7.3 If a third party is to conduct an audit under this Section 7.3., Crossbeam may object to the auditor if the auditor is, in Crossbeam’s reasonable opinion, not independent, a competitor of Crossbeam or otherwise unqualified. Such objection by Crossbeam will require Customer to appoint another auditor.
7.4 Customer will promptly notify Crossbeam of any non-compliance discovered during the course of an audit and provide Crossbeam any audit reports generated in connection with any audit under this Section 7.2, unless prohibited by GDPR or otherwise instructed by a supervisory authority. Customer may use the audit reports only for the purposes of meeting Customer’s regulatory audit requirements and confirming that Crossbeam’s Processing of Personal Data complies with this Addendum.
7.5 Customer shall reimburse Crossbeam for any time expended by Crossbeam or its Subprocessors in connection with any audits under this Section 7 at Crossbeam’s then-current professional services rates, which shall be made available to Customer upon request. Customer will be responsible for any fees charged by any auditor appointed by Customer to execute any such audit. Nothing in this Addendum shall be construed to require Crossbeam to furnish more information about Subprocessors in connection with such audits than such Subprocessors make generally available to their customers. Nothing in this Section 7 shall require Crossbeam to breach any duties of confidentiality.
Except to the extent required otherwise by Data Protection Law, Crossbeam will within sixty (60) days after written request by Customer following the termination or expiration of the Agreement, return to Customer and/or securely destroy all Personal Data.
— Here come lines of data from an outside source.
-- ===== CLAIM (what is proved, stated in full; the proofs are below) =====
def Claim_equal_algorithm_step : Prop := ∀ (list_element : List String) (text_as_list : List String), Dom_algorithm_step list_element text_as_list → Pre_algorithm_step list_element text_as_list → Spec_algorithm_step list_element text_as_list (algorithm_step list_element text_as_list)

-- ===== LEMMAS AND PROOFS =====

-- whether the ORIGINAL pair (j, j+1) of t matches the bigram (l, r)
def algoMt (l r : String) (t : List String) (j : Nat) : Bool :=
  decide (j + 1 < t.length) && decide (t.getD j "" = l) && decide (t.getD (j + 1) "" = r)

-- state of A's first loop after k iterations: matched positions < k replaced by m
def algoT (m l r : String) (t : List String) (k : Nat) : List String :=
  t.mapIdx (fun j x => if decide (j < k) && algoMt l r t j then m else x)

-- first loop fully done
def algoTf (m l r : String) (t : List String) : List String :=
  t.mapIdx (fun j x => if algoMt l r t j then m else x)

-- the Nat values of indexes_to_del
def algoEs (l r : String) (t : List String) : List Nat :=
  ((List.range (t.length - 1)).filter (algoMt l r t)).map (fun j => j + 1)

-- A's delete loop as recursion on the list of targets (each delete shifts later targets down by one)
def delRec : List String → List Nat → List String
  | xs, [] => xs
  | xs, d :: ds => delRec (xs.eraseIdx d) (ds.map (fun e => e - 1))
termination_by _ ds => ds.length
decreasing_by simp

-- delete the given index set, by one indexed sweep
def removeIdxs (xs : List String) (ds : List Nat) : List String :=
  (List.range xs.length).filterMap (fun j => if j ∈ ds then none else xs[j]?)

-- B's pass, written over indices of the full list
def fSpec (m l r : String) (t : List String) (sk : Bool) : List String :=
  (List.range t.length).filterMap (fun j =>
    if (if j = 0 then sk else algoMt l r t (j - 1)) then none
    else some (if algoMt l r t j then m else t.getD j ""))

lemma algoT_getElem? (m l r : String) (t : List String) (k j : Nat) :
    (algoT m l r t k)[j]? = t[j]?.map (fun x => if decide (j < k) && algoMt l r t j then m else x) := by
  simp [algoT, List.getElem?_mapIdx]

lemma algoMt_cons_succ (l r x : String) (rest : List String) (j : Nat) :
    algoMt l r (x :: rest) (j + 1) = algoMt l r rest j := by
  simp [algoMt]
Except to the extent prohibited by Addendum, Crossbeam will inform Customer if it is not able to return or delete the Personal Data.
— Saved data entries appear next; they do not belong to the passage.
-- "r is the best pair of K" : in K, and beats every element of K on (count, then lex-min)
def pvIsBest (K : List String) (c : String → Int) (r : String) : Prop :=
  r ∈ K ∧ ∀ k ∈ K, c k < c r ∨ (c k = c r ∧ r ≤ k)

theorem pvIsBest_unique {K : List String} {c : String → Int} {r₁ r₂ : String}
    (h₁ : pvIsBest K c r₁) (h₂ : pvIsBest K c r₂) : r₁ = r₂ := by
  rcases h₁ with ⟨m₁, b₁⟩
  rcases h₂ with ⟨m₂, b₂⟩
  rcases b₁ r₂ m₂ with h | ⟨hc, hle⟩
  · rcases b₂ r₁ m₁ with h' | ⟨hc', hle'⟩
    · omega
    · omega
  · rcases b₂ r₁ m₁ with h' | ⟨hc', hle'⟩
    · omega
    · exact le_antisymm hle hle'

-- A's selection (max count, then sorted filter, then head) is the best element
theorem pvA_isBest (K : List String) (c : String → Int) (m : Int) (r : String)
    (hmax : PySem.List.max? (K.map c) (fun v => v) = some m)
    (hhead : PySem.List.pyGet?
      (PySem.List.sorted (K.filter (fun k => c k == m)) (fun x => x) false) 0 = some r) :
    pvIsBest K c r := by
  have hub : ∀ v ∈ K.map c, v ≤ m := fun v hv => PySem.List.max?_isMax hmax v hv
  set l := K.filter (fun k => c k == m) with hl
  set ls := PySem.List.sorted l (fun x => x) false with hls
  obtain ⟨t, ht⟩ : ∃ t, ls = r :: t := by
    rcases hcase : ls with _ | ⟨x, t⟩
    · simp [hcase, PySem.List.pyGet?] at hhead
    · rw [hcase, PySem.List.pyGet?_zero_cons] at hhead
      exact ⟨t, by rw [Option.some_inj.mp hhead]⟩
  have hr_mem_l : r ∈ l := (PySem.List.mem_sorted l (fun x => x) false r).mp (by show r ∈ ls; rw [ht]; exact List.mem_cons_self)
  have hcr : c r = m := by simpa using List.of_mem_filter hr_mem_l
  refine ⟨List.mem_of_mem_filter hr_mem_l, ?_⟩
  intro k hk
  have hle : c k ≤ m := hub (c k) (List.mem_map_of_mem hk)
  rcases lt_or_eq_of_le hle with hlt | heq
  · exact Or.inl (by omega)
  · refine Or.inr ⟨by omega, ?_⟩
    have hkl : k ∈ l := List.mem_filter.mpr ⟨hk, by simp [heq]⟩
    have := PySem.List.key_head_sorted_le (xs := l) (key := fun x => x) (m := r) (t := t)
      (by rw [← hls, ht]) k hkl
    simpa using this

-- pvIsBest transfers along lists with the same elements
theorem pvIsBest_of_mem_iff {K K' : List String} {c : String → Int} {r : String}
    (hmem : ∀ x : String, x ∈ K ↔ x ∈ K') (h : pvIsBest K c r) : pvIsBest K' c r :=
  ⟨(hmem r).mp h.1, fun k hk => h.2 k ((hmem k).mpr hk)⟩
9.1 This Addendum will be governed by and construed in accordance with governing law and jurisdiction provisions in the Agreement, unless required otherwise by applicable Data Protection Laws.
9.2 Notwithstanding any provision to the contrary of the Agreement or this Addendum, Crossbeam may cooperate with law enforcement agencies concerning conduct or activity that it reasonably and in good faith believes may violate federal, state, or local law.
9.3 Any liabilities arising under this Addendum are subject to the limitations of liability in the Agreement.
9.4 This Addendum will automatically terminate upon expiration or termination of the Agreement.